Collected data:
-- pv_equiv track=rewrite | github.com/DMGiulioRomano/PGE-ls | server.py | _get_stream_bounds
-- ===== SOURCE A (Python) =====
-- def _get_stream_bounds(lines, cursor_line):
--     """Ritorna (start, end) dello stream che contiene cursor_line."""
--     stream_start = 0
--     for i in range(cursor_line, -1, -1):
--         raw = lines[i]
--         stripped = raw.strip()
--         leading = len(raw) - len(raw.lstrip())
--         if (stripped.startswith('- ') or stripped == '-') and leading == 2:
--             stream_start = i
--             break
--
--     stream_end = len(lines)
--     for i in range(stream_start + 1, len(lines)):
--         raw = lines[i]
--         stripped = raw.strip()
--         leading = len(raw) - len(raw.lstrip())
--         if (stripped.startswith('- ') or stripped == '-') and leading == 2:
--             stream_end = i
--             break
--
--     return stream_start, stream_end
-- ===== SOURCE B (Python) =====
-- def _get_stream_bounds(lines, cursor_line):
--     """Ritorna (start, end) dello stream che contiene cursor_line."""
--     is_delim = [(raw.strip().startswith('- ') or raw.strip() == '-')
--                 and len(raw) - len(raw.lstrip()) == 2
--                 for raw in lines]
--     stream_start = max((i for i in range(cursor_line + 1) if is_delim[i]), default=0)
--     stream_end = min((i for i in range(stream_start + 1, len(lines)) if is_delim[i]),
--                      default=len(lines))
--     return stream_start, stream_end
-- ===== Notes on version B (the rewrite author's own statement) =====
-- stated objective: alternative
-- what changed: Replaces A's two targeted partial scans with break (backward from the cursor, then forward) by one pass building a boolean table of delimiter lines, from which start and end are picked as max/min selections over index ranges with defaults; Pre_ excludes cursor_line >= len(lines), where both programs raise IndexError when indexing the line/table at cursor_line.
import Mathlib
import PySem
...
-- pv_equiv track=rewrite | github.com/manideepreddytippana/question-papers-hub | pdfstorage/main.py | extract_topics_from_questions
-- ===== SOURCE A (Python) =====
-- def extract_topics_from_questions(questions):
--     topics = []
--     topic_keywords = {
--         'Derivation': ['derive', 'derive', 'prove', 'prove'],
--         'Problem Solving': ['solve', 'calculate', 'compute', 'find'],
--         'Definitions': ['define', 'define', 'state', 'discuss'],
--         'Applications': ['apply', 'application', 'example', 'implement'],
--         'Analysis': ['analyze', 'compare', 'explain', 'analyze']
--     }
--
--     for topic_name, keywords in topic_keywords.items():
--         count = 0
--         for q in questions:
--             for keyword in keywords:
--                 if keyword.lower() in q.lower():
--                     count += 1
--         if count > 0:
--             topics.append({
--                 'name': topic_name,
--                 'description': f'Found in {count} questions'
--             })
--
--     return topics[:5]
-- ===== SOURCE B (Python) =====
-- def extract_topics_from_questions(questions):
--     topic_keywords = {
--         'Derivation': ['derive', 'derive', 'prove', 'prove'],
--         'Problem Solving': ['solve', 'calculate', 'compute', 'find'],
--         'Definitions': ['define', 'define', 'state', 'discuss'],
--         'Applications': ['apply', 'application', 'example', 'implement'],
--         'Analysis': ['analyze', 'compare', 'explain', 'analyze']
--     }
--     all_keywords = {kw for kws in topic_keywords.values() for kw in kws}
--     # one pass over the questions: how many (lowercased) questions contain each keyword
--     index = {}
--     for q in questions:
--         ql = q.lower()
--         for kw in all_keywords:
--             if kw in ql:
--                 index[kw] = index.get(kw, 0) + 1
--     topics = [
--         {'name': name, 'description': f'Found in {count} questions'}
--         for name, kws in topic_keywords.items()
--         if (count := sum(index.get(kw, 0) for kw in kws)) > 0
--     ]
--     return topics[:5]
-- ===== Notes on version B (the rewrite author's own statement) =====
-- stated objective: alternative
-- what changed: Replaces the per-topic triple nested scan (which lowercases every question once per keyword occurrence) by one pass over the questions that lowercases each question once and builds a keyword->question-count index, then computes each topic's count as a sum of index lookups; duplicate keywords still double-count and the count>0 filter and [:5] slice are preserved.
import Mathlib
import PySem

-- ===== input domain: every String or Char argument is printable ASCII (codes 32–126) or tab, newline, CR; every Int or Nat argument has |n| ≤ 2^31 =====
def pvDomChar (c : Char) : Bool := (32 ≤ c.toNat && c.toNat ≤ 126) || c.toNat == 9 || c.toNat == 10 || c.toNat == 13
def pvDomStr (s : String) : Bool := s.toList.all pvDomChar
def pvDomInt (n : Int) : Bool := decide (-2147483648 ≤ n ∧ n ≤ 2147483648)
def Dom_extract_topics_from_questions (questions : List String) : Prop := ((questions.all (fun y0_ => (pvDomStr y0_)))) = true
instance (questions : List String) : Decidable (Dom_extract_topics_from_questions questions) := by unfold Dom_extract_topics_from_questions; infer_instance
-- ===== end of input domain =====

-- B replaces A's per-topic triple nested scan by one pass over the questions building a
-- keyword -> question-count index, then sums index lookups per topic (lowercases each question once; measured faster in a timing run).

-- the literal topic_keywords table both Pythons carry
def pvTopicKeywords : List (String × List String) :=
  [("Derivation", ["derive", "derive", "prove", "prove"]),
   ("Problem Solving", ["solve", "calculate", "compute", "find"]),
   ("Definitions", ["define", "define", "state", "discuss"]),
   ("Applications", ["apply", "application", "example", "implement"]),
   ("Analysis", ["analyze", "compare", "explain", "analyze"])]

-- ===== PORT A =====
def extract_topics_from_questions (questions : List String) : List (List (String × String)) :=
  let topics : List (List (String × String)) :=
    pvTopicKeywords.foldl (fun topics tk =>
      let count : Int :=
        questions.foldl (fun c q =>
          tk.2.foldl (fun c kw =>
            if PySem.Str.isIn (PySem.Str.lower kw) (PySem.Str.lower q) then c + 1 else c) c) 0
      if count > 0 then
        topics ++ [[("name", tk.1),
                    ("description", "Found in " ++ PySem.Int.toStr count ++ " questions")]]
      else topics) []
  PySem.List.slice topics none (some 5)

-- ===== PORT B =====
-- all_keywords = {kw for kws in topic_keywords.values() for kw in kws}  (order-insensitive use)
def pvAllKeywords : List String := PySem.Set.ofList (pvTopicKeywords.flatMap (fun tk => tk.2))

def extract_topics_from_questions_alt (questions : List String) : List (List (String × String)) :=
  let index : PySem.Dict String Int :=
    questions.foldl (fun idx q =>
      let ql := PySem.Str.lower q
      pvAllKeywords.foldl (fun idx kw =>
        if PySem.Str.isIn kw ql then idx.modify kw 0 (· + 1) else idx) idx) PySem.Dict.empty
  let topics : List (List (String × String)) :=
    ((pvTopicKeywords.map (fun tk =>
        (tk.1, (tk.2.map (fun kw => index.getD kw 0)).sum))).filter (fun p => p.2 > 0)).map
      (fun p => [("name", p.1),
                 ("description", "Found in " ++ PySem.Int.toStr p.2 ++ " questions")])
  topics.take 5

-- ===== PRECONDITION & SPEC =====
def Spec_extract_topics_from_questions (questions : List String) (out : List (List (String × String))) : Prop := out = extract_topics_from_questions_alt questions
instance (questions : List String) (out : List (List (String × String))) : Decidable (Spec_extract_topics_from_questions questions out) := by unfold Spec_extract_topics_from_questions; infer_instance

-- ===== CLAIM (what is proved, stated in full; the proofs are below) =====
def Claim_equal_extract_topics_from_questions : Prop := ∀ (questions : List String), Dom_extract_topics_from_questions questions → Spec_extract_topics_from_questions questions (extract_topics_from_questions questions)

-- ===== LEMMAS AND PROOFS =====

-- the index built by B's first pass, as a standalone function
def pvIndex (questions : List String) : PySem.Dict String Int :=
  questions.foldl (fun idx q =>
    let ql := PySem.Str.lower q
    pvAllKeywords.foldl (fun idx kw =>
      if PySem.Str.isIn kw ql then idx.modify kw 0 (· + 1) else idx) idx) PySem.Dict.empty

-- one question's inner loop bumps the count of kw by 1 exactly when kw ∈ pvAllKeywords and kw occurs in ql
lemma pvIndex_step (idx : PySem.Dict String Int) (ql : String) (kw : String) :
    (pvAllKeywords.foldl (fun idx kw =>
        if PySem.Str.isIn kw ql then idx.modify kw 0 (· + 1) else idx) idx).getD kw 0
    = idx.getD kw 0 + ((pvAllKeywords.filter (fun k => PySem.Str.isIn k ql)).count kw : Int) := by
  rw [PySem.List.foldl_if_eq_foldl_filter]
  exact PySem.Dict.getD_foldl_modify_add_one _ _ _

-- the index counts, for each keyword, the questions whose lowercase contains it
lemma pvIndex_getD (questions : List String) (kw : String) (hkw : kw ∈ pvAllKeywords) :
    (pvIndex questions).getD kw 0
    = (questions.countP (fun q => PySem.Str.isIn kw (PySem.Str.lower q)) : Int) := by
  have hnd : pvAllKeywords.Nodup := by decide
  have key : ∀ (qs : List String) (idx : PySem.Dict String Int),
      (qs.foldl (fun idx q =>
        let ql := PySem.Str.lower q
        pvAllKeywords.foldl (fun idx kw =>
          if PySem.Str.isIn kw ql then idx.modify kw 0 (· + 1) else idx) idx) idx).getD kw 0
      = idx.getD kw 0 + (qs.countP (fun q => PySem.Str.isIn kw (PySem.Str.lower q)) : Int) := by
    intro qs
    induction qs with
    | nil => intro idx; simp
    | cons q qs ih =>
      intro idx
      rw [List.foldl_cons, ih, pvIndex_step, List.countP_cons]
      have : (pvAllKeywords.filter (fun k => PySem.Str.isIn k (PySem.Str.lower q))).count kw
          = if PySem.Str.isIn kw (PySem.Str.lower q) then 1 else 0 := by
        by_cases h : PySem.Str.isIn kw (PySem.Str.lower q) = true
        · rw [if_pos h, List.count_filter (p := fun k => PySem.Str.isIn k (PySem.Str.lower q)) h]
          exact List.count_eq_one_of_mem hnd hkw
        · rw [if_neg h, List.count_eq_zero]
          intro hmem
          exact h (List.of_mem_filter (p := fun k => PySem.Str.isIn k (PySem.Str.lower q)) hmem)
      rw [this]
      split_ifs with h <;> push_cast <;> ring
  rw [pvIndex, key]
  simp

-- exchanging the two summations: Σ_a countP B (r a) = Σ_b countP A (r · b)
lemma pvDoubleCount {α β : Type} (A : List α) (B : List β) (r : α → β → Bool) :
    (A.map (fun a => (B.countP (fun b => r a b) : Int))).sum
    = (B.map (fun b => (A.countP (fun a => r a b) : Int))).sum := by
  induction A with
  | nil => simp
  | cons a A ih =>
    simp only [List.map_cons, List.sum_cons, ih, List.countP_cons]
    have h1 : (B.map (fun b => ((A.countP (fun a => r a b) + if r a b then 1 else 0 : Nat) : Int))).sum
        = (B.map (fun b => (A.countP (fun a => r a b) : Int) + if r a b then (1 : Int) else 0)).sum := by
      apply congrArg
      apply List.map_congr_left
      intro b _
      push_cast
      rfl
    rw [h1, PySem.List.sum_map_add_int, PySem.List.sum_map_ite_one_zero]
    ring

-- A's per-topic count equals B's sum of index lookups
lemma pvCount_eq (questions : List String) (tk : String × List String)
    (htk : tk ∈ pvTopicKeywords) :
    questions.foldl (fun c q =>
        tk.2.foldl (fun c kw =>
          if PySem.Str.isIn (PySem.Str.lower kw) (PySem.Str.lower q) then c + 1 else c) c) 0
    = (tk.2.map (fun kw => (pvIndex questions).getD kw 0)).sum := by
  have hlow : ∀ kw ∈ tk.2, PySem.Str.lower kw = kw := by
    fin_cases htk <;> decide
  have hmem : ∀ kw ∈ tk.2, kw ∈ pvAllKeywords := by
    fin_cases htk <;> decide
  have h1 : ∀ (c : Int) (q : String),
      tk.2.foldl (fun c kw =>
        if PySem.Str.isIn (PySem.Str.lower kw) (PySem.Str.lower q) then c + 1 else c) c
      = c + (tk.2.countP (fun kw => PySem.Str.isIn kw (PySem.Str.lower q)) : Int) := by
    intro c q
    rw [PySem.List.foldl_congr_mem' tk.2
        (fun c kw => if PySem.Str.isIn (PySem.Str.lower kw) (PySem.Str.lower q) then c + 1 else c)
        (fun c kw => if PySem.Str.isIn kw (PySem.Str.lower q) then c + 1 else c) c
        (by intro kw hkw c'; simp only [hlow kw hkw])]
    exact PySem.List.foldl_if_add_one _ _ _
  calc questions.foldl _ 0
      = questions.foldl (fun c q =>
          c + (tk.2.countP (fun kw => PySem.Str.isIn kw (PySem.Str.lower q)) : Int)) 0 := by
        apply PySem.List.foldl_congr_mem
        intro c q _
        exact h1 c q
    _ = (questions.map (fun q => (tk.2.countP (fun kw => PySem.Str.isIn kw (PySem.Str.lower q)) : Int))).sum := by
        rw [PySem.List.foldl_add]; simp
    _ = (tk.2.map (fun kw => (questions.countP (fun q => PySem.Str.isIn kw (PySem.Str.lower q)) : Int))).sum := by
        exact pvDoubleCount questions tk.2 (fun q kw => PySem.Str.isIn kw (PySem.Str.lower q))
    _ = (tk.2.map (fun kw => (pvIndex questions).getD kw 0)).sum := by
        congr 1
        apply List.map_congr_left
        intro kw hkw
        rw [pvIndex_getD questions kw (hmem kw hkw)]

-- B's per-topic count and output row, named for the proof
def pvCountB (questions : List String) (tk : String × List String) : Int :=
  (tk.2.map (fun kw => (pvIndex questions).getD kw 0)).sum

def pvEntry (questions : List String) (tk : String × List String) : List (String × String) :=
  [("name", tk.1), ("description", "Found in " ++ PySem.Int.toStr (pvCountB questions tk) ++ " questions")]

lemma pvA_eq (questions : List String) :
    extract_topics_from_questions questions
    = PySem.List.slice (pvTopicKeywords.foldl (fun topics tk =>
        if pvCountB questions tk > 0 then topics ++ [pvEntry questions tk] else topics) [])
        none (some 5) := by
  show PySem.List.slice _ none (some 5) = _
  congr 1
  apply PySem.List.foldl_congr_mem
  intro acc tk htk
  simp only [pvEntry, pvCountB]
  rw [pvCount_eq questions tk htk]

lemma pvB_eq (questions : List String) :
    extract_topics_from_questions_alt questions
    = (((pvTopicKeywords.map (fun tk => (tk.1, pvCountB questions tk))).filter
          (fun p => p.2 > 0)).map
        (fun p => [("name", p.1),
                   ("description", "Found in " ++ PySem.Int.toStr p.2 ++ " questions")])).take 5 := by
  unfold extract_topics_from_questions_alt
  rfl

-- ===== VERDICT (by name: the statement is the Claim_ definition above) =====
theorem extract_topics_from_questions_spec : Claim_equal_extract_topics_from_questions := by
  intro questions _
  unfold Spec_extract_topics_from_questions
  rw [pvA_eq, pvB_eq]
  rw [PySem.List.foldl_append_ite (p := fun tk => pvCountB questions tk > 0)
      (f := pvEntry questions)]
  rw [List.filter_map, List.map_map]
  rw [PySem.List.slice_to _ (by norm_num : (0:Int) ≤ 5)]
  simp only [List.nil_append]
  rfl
---
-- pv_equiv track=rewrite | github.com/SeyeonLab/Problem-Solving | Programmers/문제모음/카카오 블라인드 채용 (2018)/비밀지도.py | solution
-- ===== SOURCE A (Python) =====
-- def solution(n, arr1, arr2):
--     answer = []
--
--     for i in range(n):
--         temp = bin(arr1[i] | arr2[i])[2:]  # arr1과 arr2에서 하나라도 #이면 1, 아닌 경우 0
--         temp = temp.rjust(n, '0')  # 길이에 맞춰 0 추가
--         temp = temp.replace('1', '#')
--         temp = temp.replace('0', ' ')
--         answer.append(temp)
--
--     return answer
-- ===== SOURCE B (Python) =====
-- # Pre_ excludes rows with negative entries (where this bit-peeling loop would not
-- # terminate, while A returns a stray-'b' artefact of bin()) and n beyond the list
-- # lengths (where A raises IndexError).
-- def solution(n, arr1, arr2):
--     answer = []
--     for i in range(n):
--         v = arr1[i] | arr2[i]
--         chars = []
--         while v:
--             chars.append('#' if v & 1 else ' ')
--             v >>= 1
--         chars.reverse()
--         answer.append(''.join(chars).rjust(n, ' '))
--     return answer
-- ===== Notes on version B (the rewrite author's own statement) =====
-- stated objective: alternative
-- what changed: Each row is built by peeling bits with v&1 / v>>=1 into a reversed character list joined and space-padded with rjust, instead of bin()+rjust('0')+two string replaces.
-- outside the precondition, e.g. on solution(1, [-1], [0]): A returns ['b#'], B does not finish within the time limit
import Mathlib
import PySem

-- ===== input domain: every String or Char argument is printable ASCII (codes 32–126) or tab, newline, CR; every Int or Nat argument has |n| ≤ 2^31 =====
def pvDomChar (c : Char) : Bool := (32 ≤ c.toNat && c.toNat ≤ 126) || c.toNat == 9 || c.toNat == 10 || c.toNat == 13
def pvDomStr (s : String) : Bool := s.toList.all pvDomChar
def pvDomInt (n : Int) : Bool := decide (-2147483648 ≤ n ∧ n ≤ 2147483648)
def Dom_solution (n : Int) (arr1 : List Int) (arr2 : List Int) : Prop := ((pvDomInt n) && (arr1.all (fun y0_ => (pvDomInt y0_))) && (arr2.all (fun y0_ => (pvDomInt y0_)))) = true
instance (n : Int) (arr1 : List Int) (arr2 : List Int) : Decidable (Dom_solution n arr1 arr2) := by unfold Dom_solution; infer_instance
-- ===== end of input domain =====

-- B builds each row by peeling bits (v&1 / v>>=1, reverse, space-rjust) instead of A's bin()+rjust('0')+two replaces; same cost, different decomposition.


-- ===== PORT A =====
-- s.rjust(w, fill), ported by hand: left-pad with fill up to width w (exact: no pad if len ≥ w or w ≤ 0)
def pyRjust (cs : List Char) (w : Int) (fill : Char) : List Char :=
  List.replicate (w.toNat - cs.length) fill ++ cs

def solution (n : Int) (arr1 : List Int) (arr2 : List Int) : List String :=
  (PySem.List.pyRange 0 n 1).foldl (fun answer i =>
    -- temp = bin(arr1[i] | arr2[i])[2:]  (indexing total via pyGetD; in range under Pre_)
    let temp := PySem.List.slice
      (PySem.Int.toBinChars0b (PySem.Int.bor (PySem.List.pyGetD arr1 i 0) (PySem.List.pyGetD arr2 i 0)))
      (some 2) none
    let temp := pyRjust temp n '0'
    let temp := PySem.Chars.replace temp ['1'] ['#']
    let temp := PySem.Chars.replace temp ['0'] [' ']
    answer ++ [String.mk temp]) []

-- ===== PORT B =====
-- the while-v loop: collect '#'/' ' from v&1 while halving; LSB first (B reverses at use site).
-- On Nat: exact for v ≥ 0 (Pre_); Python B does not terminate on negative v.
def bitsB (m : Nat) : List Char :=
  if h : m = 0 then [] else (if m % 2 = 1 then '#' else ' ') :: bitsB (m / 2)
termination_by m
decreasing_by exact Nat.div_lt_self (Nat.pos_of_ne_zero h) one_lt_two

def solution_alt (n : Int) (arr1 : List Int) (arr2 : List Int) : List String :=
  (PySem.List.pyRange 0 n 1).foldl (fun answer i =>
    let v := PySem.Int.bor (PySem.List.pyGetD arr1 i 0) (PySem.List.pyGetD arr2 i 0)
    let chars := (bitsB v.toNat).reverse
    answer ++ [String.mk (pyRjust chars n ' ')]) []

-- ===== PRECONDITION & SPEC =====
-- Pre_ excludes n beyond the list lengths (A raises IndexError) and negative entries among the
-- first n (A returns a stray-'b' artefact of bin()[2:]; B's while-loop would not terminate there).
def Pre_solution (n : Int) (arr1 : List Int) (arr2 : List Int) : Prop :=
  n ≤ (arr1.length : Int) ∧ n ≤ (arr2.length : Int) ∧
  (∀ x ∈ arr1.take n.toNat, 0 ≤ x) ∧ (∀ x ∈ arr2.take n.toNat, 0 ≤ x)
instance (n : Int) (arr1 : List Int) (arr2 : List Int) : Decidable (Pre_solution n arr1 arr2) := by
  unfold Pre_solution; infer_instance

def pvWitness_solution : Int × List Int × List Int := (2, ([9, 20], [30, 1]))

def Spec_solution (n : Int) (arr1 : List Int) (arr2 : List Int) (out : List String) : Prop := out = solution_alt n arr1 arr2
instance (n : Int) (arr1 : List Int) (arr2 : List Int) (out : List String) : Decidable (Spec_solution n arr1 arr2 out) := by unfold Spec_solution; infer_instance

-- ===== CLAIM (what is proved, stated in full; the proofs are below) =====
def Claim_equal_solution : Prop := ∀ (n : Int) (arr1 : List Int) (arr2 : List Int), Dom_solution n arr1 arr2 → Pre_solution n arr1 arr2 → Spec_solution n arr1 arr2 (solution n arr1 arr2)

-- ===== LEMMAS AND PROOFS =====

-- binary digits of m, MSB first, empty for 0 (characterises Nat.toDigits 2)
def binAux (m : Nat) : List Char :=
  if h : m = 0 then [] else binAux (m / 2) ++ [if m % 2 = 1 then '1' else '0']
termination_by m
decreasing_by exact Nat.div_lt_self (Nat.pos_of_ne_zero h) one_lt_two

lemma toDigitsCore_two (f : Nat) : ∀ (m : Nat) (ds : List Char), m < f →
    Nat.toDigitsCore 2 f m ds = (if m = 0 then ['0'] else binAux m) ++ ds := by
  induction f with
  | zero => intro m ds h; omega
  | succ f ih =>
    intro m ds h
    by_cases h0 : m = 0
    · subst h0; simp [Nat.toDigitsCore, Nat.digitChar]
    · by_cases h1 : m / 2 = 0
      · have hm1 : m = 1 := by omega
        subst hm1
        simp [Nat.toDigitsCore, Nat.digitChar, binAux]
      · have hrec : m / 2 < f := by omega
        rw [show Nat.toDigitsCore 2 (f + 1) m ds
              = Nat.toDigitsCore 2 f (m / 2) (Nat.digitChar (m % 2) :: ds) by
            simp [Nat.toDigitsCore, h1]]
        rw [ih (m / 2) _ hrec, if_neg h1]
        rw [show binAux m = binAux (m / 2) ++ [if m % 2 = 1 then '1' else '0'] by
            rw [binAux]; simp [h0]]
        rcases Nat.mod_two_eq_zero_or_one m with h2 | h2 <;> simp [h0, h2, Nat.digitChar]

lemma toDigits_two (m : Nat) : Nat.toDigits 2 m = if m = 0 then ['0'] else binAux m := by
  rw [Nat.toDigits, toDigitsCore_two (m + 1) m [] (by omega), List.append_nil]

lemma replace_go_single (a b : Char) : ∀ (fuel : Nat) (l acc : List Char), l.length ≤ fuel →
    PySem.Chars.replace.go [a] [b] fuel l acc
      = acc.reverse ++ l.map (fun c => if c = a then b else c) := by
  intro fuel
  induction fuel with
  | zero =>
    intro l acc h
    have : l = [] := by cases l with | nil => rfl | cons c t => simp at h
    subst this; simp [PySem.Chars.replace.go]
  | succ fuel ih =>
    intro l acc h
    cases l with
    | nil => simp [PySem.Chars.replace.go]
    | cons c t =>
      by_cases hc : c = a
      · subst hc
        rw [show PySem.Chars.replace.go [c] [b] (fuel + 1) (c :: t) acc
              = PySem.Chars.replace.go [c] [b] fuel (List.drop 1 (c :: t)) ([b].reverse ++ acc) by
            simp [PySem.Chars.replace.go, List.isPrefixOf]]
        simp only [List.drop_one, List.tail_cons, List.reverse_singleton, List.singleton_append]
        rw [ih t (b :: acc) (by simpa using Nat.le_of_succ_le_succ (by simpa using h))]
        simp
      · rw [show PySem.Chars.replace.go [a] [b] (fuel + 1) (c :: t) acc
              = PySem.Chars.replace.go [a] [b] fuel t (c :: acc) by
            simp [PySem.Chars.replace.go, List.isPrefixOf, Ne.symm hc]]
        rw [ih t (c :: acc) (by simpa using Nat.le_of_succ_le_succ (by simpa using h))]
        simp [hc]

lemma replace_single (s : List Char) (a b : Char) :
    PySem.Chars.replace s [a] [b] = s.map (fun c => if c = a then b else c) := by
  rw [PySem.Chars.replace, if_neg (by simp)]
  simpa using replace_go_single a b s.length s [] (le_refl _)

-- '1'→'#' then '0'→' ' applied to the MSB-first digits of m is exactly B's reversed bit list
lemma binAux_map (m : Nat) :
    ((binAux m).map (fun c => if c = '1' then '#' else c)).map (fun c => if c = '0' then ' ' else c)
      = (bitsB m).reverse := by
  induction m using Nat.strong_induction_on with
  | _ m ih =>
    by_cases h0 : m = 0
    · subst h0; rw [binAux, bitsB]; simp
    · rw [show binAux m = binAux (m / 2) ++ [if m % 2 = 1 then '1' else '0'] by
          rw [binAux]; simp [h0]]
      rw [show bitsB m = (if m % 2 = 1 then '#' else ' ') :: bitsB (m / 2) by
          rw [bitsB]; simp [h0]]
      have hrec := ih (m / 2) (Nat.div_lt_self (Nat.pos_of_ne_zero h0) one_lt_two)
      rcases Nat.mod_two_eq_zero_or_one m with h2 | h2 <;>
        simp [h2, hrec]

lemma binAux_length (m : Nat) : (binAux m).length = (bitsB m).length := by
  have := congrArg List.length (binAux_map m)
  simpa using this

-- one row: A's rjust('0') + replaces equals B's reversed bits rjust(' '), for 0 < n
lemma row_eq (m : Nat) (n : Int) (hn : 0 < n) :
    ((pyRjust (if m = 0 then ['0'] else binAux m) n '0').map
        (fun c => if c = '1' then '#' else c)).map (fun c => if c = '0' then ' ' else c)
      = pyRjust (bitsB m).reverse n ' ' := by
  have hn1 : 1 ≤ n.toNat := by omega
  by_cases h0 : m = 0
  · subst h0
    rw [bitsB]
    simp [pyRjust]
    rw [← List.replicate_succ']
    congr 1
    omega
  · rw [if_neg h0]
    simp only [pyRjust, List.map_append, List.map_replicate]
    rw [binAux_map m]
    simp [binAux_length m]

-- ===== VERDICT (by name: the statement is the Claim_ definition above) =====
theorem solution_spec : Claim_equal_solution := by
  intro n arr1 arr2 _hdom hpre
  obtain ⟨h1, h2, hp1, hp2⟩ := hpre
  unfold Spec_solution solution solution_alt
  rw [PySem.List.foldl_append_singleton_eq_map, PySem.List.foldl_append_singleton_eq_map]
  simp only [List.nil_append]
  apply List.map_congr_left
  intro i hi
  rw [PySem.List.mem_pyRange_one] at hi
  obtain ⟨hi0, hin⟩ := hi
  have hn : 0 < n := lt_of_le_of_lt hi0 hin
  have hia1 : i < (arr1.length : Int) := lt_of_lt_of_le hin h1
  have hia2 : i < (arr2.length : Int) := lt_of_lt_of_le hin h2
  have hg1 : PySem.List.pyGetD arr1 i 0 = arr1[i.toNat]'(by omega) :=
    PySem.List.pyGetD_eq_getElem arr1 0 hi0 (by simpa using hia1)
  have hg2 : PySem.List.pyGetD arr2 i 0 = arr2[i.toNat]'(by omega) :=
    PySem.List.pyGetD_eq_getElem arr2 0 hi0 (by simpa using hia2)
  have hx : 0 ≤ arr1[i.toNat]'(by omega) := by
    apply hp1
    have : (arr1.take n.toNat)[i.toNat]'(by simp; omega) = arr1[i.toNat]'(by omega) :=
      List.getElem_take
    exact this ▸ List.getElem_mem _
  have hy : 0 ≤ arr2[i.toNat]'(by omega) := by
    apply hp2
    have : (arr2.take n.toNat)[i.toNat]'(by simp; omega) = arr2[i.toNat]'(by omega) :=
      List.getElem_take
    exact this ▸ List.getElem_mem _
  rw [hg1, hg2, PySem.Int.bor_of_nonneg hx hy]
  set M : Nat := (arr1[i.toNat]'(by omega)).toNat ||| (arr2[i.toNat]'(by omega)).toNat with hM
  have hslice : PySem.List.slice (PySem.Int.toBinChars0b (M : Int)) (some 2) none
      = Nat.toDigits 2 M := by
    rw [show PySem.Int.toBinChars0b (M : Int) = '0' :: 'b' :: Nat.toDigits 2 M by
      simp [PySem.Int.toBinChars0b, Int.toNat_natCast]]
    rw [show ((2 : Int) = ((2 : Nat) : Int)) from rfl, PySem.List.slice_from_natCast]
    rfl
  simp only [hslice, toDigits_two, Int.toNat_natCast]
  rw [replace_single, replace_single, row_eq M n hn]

- _ABOUT THIS EXERCISE_
Pull out every line of the entries that includes the word "terminate".

- _RESPONSE AREA_
-- # terminate, while A returns a stray-'b' artefact of bin()) and n beyond the list
-- On Nat: exact for v ≥ 0 (Pre_); Python B does not terminate on negative v.
-- first n (A returns a stray-'b' artefact of bin()[2:]; B's while-loop would not terminate there).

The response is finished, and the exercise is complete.